### What you should do
Lines to restate from the data below: from the one containing "exact le_antisymm h1 h2" to the one containing "rw [hfold, PySem.Dict.items_eq_map_keys", both included. Give them again exactly, and only them.

++++++

-- pv_equiv track=rewrite | github.com/dina-lab3D/CombFold | paper_resources/analysis_scripts/build_crosslinks_benchmark.py | create_ident_chain_map
-- ===== SOURCE A (Python) =====
-- from collections import defaultdict
-- from typing import Dict, Tuple, List
--
-- def create_ident_chain_map(chain_to_seq: Dict[str, str]) -> Dict[str, str]:
--     seq_to_chains = defaultdict(list)
--     for chain_name, seq in chain_to_seq.items():
--         seq_to_chains[seq].append(chain_name)
--
--     ident_chain_map = {}
--     for v in seq_to_chains.values():
--         ident_name = sorted(v)[0]
--         for chain_name in v:
--             ident_chain_map[chain_name] = ident_name
--
--     return ident_chain_map
-- ===== SOURCE B (Python) =====
-- def create_ident_chain_map(chain_to_seq):
--     out = {}
--     for seq in dict.fromkeys(chain_to_seq.values()):
--         ident = min(n for n, q in chain_to_seq.items() if q == seq)
--         for n, q in chain_to_seq.items():
--             if q == seq:
--                 out[n] = ident
--     return out
-- ===== Notes on version B (the rewrite author's own statement) =====
-- stated objective: simpler
-- what changed: B drops the defaultdict grouping and per-group sorts: it iterates the distinct sequences in first-occurrence order and, per sequence, scans the items once with min() to get the representative and once to assign it.
import Mathlib
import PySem

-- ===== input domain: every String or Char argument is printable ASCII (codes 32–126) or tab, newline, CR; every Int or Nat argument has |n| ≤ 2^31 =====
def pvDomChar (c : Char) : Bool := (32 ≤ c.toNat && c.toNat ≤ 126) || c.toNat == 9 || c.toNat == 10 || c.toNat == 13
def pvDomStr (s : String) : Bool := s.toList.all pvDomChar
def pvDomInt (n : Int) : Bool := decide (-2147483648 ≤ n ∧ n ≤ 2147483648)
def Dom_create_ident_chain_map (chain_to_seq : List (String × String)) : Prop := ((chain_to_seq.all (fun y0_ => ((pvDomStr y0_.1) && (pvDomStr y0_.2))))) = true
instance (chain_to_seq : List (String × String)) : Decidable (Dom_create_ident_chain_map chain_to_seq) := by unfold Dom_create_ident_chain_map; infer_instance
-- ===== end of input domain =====

-- B replaces the defaultdict-grouping + per-group sorts by a scan per distinct sequence using min(); objective: simpler.

-- ===== PORT A =====
def create_ident_chain_map (chain_to_seq : List (String × String)) : List (String × String) :=
  let seq_to_chains : PySem.Dict String (List String) :=
    chain_to_seq.foldl (fun d p => d.modify p.2 [] (· ++ [p.1])) PySem.Dict.empty
  let ident_chain_map : PySem.Dict String String :=
    seq_to_chains.values.foldl (fun acc v =>
      -- sorted(v)[0]: v is a group built by appending, never empty, so the IndexError branch is unreachable
      let ident_name := ((PySem.List.pyGet? (PySem.List.sorted v (fun x => x) false) 0)).getD ""
      v.foldl (fun a chain_name => a.insert chain_name ident_name) acc) PySem.Dict.empty
  ident_chain_map.items

-- ===== PORT B =====
def create_ident_chain_map_alt (chain_to_seq : List (String × String)) : List (String × String) :=
  let out : PySem.Dict String String :=
    (PySem.List.dedup (chain_to_seq.map (·.2))).foldl (fun acc seq =>
      -- min(...): the generator is nonempty because seq comes from the values, so ValueError is unreachable
      let ident := (PySem.List.min? ((chain_to_seq.filter (fun p => p.2 == seq)).map (·.1)) (fun x => x)).getD ""
      chain_to_seq.foldl (fun a p => if p.2 == seq then a.insert p.1 ident else a) acc) PySem.Dict.empty
  out.items

-- ===== PRECONDITION & SPEC =====
def Spec_create_ident_chain_map (chain_to_seq : List (String × String)) (out : List (String × String)) : Prop := out = create_ident_chain_map_alt chain_to_seq
instance (chain_to_seq : List (String × String)) (out : List (String × String)) : Decidable (Spec_create_ident_chain_map chain_to_seq out) := by unfold Spec_create_ident_chain_map; infer_instance

-- ===== CLAIM (what is proved, stated in full; the proofs are below) =====
def Claim_equal_create_ident_chain_map : Prop := ∀ (chain_to_seq : List (String × String)), Dom_create_ident_chain_map chain_to_seq → Spec_create_ident_chain_map chain_to_seq (create_ident_chain_map chain_to_seq)

-- ===== LEMMAS AND PROOFS =====

-- head of Python's stable sort = Python's min (first extremal), for a nonempty String list
theorem pv_sorted_head_eq_min (v : List String) (hv : v ≠ []) :
    ((PySem.List.pyGet? (PySem.List.sorted v (fun x => x) false) 0)).getD ""
      = (PySem.List.min? v (fun x => x)).getD "" := by
  obtain ⟨m, t, hs⟩ : ∃ m t, PySem.List.sorted v (fun x => x) false = m :: t := by
    cases hsv : PySem.List.sorted v (fun x => x) false with
    | nil => exact absurd ((PySem.List.sorted_eq_nil_iff v (fun x => x) false).mp hsv) hv
    | cons m t => exact ⟨m, t, rfl⟩
  obtain ⟨m', hm'⟩ : ∃ m', PySem.List.min? v (fun x => x) = some m' := by
    cases hmv : PySem.List.min? v (fun x => x) with
    | none => exact absurd ((PySem.List.min?_eq_none_iff v (fun x => x)).mp hmv) hv
    | some m' => exact ⟨m', rfl⟩
  have hmem : m ∈ v := (PySem.List.mem_sorted v (fun x => x) false m).mp (hs ▸ List.mem_cons_self)
  have h1 : m ≤ m' := PySem.List.key_head_sorted_le (xs := v) (key := fun x => x) hs m' (PySem.List.min?_mem hm')
  have h2 : m' ≤ m := PySem.List.min?_isMin hm' m hmem
  rw [hs, hm', PySem.List.pyGet?_zero_cons]
  exact le_antisymm h1 h2

-- the grouping fold: items = distinct seqs paired with their (filtered) name groups
theorem pv_group_items (l : List (String × String)) :
    (l.foldl (fun d p => d.modify p.2 [] (· ++ [p.1])) (PySem.Dict.empty : PySem.Dict String (List String))).items
      = (PySem.List.dedup (l.map (·.2))).map
          (fun s => (s, (l.filter (fun p => p.2 == s)).map (·.1))) := by
  have hfold : l.foldl (fun d p => d.modify p.2 [] (· ++ [p.1])) (PySem.Dict.empty : PySem.Dict String (List String))
      = (l.map Prod.swap).foldl (fun d q => d.modify q.1 [] (· ++ [q.2])) PySem.Dict.empty := by
    rw [List.foldl_map]
    rfl
  have hnd : ((l.map Prod.swap).foldl (fun d q => d.modify q.1 [] (· ++ [q.2])) (PySem.Dict.empty : PySem.Dict String (List String))).keys.Nodup :=
    PySem.Dict.nodup_keys_foldl_modify_key (l.map Prod.swap) (fun q => q.1) []
      (fun _ (q : String × String) => (fun (w : List String) => w ++ [q.2])) PySem.Dict.empty
      (by simp)
  rw [hfold, PySem.Dict.items_eq_map_keys _ hnd ([] : List String)]
  have hkeys : ((l.map Prod.swap).foldl (fun d q => d.modify q.1 [] (· ++ [q.2])) (PySem.Dict.empty : PySem.Dict String (List String))).keys
      = PySem.List.dedup (l.map (·.2)) := by
    rw [PySem.Dict.keys_foldl_modify_key]
    simp [PySem.Dict.keys_empty, List.map_map, PySem.List.dedup_eq_ofList, Function.comp_def]
    rfl
  rw [hkeys]
  apply List.map_congr_left
  intro s _
  rw [PySem.Dict.getD_foldl_modify_append, PySem.Dict.getD_empty]
  simp [List.filter_map, List.map_map, Function.comp_def, Prod.swap]

theorem create_ident_chain_map_spec : Claim_equal_create_ident_chain_map := by
  intro l _
  unfold Spec_create_ident_chain_map
  simp only [create_ident_chain_map, create_ident_chain_map_alt]
  congr 1
  simp only [PySem.Dict.values, pv_group_items, List.map_map, Function.comp_def]
  rw [List.foldl_map]
  apply PySem.List.foldl_congr_mem
  intro acc s hs
  have hne : (l.filter (fun p => p.2 == s)).map (·.1) ≠ [] := by
    obtain ⟨p, hp, hps⟩ := List.mem_map.mp ((PySem.List.mem_dedup _ s).mp hs)
    have hpf : p ∈ l.filter (fun p => p.2 == s) := List.mem_filter.mpr ⟨hp, by simp [hps]⟩
    exact List.ne_nil_of_mem (List.mem_map_of_mem hpf)
  rw [pv_sorted_head_eq_min _ hne, PySem.List.foldl_if_eq_foldl_filter, List.foldl_map]

-- ===== VERDICT (by name: the statement is the Claim_ definition above) =====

++++++

### Result
  exact le_antisymm h1 h2

-- the grouping fold: items = distinct seqs paired with their (filtered) name groups
theorem pv_group_items (l : List (String × String)) :
    (l.foldl (fun d p => d.modify p.2 [] (· ++ [p.1])) (PySem.Dict.empty : PySem.Dict String (List String))).items
      = (PySem.List.dedup (l.map (·.2))).map
          (fun s => (s, (l.filter (fun p => p.2 == s)).map (·.1))) := by
  have hfold : l.foldl (fun d p => d.modify p.2 [] (· ++ [p.1])) (PySem.Dict.empty : PySem.Dict String (List String))
      = (l.map Prod.swap).foldl (fun d q => d.modify q.1 [] (· ++ [q.2])) PySem.Dict.empty := by
    rw [List.foldl_map]
    rfl
  have hnd : ((l.map Prod.swap).foldl (fun d q => d.modify q.1 [] (· ++ [q.2])) (PySem.Dict.empty : PySem.Dict String (List String))).keys.Nodup :=
    PySem.Dict.nodup_keys_foldl_modify_key (l.map Prod.swap) (fun q => q.1) []
      (fun _ (q : String × String) => (fun (w : List String) => w ++ [q.2])) PySem.Dict.empty
      (by simp)
  rw [hfold, PySem.Dict.items_eq_map_keys _ hnd ([] : List String)]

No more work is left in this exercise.